-- pv_equiv track=rewrite | github.com/Dospacite/PatchesPuzzleGenerator | src/patches_puzzle_creator/generate_patches.py | factor_dimensions
-- ===== SOURCE A (Python) =====
-- import math
--
-- ShapeClass = str
--
-- def classify_shape(width: int, height: int) -> ShapeClass:
--     if width == height:
--         return "square"
--     if width > height:
--         return "wide"
--     return "tall"
--
-- def factor_dimensions(area: int, shape: ShapeClass) -> list[tuple[int, int]]:
--     dims: list[tuple[int, int]] = []
--     limit = int(math.isqrt(area))
--     for height in range(1, limit + 1):
--         if area % height != 0:
--             continue
--         width = area // height
--         rect_shape = classify_shape(width, height)
--         if rect_shape == shape:
--             dims.append((height, width))
--         if width != height:
--             rect_shape_swapped = classify_shape(height, width)
--             if rect_shape_swapped == shape:
--                 dims.append((width, height))
--     dims = sorted(set(dims))
--     return dims
-- ===== SOURCE B (Python) =====
-- def factor_dimensions(area: int, shape: str) -> list[tuple[int, int]]:
--     if area <= 0:
--         return []
--     # build the full divisor list by prime factorisation
--     divs = [1]
--     n = area
--     p = 2
--     while p * p <= n:
--         if n % p == 0:
--             block = divs
--             while n % p == 0:
--                 n //= p
--                 block = [d * p for d in block]
--                 divs = divs + block
--         p += 1
--     if n > 1:
--         divs = divs + [d * n for d in divs]
--     # select the orientation asked for
--     result = []
--     for h in divs:
--         w = area // h
--         if shape == "square":
--             if h == w:
--                 result.append((h, w))
--         elif shape == "wide":
--             if h < w:
--                 result.append((h, w))
--         elif shape == "tall":
--             if w < h:
--                 result.append((h, w))
--     return sorted(result)
-- ===== Notes on version B (the rewrite author's own statement) =====
-- stated objective: alternative
-- what changed: B replaces A's trial-division scan of every h up to isqrt(area) (classifying both orientations of each rectangle and deduplicating with sorted(set())) by prime factorisation: it builds the complete divisor list multiplicatively from the prime factors, then one selection pass keeps the orientation the requested shape asks for.
import Mathlib
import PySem

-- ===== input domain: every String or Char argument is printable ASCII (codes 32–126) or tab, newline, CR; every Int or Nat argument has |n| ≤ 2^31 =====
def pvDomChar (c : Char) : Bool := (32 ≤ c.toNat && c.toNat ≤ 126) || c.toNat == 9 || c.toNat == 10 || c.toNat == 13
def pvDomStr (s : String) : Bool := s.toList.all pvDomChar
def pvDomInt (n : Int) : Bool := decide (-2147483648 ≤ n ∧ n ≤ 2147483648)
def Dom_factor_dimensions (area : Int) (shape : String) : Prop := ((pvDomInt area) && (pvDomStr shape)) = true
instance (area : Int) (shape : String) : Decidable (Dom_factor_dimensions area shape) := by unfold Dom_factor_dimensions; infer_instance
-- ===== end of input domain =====

-- B replaces A's trial-division scan up to isqrt(area) by prime factorisation: it builds the
-- complete divisor list multiplicatively, then one selection pass keeps the requested orientation.

-- ===== PORT A =====
def classify_shape (width height : Int) : String :=
  if width == height then "square"
  else if height < width then "wide"
  else "tall"

def factor_dimensions (area : Int) (shape : String) : List (Int × Int) :=
  -- int(math.isqrt(area)); exact for area ≥ 0 (Pre_); math.isqrt raises ValueError for area < 0
  let limit : Int := (Nat.sqrt area.toNat : Int)
  let dims : List (Int × Int) :=
    (PySem.List.pyRange 1 (limit + 1) 1).foldl (fun dims height =>
      if PySem.Int.mod area height ≠ 0 then dims
      else
        let width := PySem.Int.floordiv area height
        let dims := if classify_shape width height == shape then dims ++ [(height, width)] else dims
        if width ≠ height then
          if classify_shape height width == shape then dims ++ [(width, height)] else dims
        else dims) []
  PySem.List.sorted2 (PySem.Set.ofList dims) (·.1) (·.2)

-- ===== PORT B =====
-- inner `while n % p == 0` loop of Source B; the fuel argument is a totality guard only
-- (callers pass enough fuel that it never runs out while the Python loop would still run)
def pvPump : Nat → Int → Int → List Int → List Int → Int × List Int
  | 0, _, n, divs, _ => (n, divs)
  | (fuel+1), p, n, divs, block =>
    if PySem.Int.mod n p = 0 then
      pvPump fuel p (PySem.Int.floordiv n p) (divs ++ block.map (· * p)) (block.map (· * p))
    else (n, divs)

### WORK TO COMPLETE:
Give the material again in full, exactly as it appears above.

### OUTPUT:
-- pv_equiv track=rewrite | github.com/Dospacite/PatchesPuzzleGenerator | src/patches_puzzle_creator/generate_patches.py | factor_dimensions
-- ===== SOURCE A (Python) =====
-- import math
--
-- ShapeClass = str
--
-- def classify_shape(width: int, height: int) -> ShapeClass:
--     if width == height:
--         return "square"
--     if width > height:
--         return "wide"
--     return "tall"
--
-- def factor_dimensions(area: int, shape: ShapeClass) -> list[tuple[int, int]]:
--     dims: list[tuple[int, int]] = []
--     limit = int(math.isqrt(area))
--     for height in range(1, limit + 1):
--         if area % height != 0:
--             continue
--         width = area // height
--         rect_shape = classify_shape(width, height)
--         if rect_shape == shape:
--             dims.append((height, width))
--         if width != height:
--             rect_shape_swapped = classify_shape(height, width)
--             if rect_shape_swapped == shape:
--                 dims.append((width, height))
--     dims = sorted(set(dims))
--     return dims
-- ===== SOURCE B (Python) =====
-- def factor_dimensions(area: int, shape: str) -> list[tuple[int, int]]:
--     if area <= 0:
--         return []
--     # build the full divisor list by prime factorisation
--     divs = [1]
--     n = area
--     p = 2
--     while p * p <= n:
--         if n % p == 0:
--             block = divs
--             while n % p == 0:
--                 n //= p
--                 block = [d * p for d in block]
--                 divs = divs + block
--         p += 1
--     if n > 1:
--         divs = divs + [d * n for d in divs]
--     # select the orientation asked for
--     result = []
--     for h in divs:
--         w = area // h
--         if shape == "square":
--             if h == w:
--                 result.append((h, w))
--         elif shape == "wide":
--             if h < w:
--                 result.append((h, w))
--         elif shape == "tall":
--             if w < h:
--                 result.append((h, w))
--     return sorted(result)
-- ===== Notes on version B (the rewrite author's own statement) =====
-- stated objective: alternative
-- what changed: B replaces A's trial-division scan of every h up to isqrt(area) (classifying both orientations of each rectangle and deduplicating with sorted(set())) by prime factorisation: it builds the complete divisor list multiplicatively from the prime factors, then one selection pass keeps the orientation the requested shape asks for.
import Mathlib
import PySem

-- ===== input domain: every String or Char argument is printable ASCII (codes 32–126) or tab, newline, CR; every Int or Nat argument has |n| ≤ 2^31 =====
def pvDomChar (c : Char) : Bool := (32 ≤ c.toNat && c.toNat ≤ 126) || c.toNat == 9 || c.toNat == 10 || c.toNat == 13
def pvDomStr (s : String) : Bool := s.toList.all pvDomChar
def pvDomInt (n : Int) : Bool := decide (-2147483648 ≤ n ∧ n ≤ 2147483648)
def Dom_factor_dimensions (area : Int) (shape : String) : Prop := ((pvDomInt area) && (pvDomStr shape)) = true
instance (area : Int) (shape : String) : Decidable (Dom_factor_dimensions area shape) := by unfold Dom_factor_dimensions; infer_instance
-- ===== end of input domain =====

-- B replaces A's trial-division scan up to isqrt(area) by prime factorisation: it builds the
-- complete divisor list multiplicatively, then one selection pass keeps the requested orientation.

-- ===== PORT A =====
def classify_shape (width height : Int) : String :=
  if width == height then "square"
  else if height < width then "wide"
  else "tall"

def factor_dimensions (area : Int) (shape : String) : List (Int × Int) :=
  -- int(math.isqrt(area)); exact for area ≥ 0 (Pre_); math.isqrt raises ValueError for area < 0
  let limit : Int := (Nat.sqrt area.toNat : Int)
  let dims : List (Int × Int) :=
    (PySem.List.pyRange 1 (limit + 1) 1).foldl (fun dims height =>
      if PySem.Int.mod area height ≠ 0 then dims
      else
        let width := PySem.Int.floordiv area height
        let dims := if classify_shape width height == shape then dims ++ [(height, width)] else dims
        if width ≠ height then
          if classify_shape height width == shape then dims ++ [(width, height)] else dims
        else dims) []
  PySem.List.sorted2 (PySem.Set.ofList dims) (·.1) (·.2)

-- ===== PORT B =====
-- inner `while n % p == 0` loop of Source B; the fuel argument is a totality guard only
-- (callers pass enough fuel that it never runs out while the Python loop would still run)
def pvPump : Nat → Int → Int → List Int → List Int → Int × List Int
  | 0, _, n, divs, _ => (n, divs)
  | (fuel+1), p, n, divs, block =>
    if PySem.Int.mod n p = 0 then
      pvPump fuel p (PySem.Int.floordiv n p) (divs ++ block.map (· * p)) (block.map (· * p))
    else (n, divs)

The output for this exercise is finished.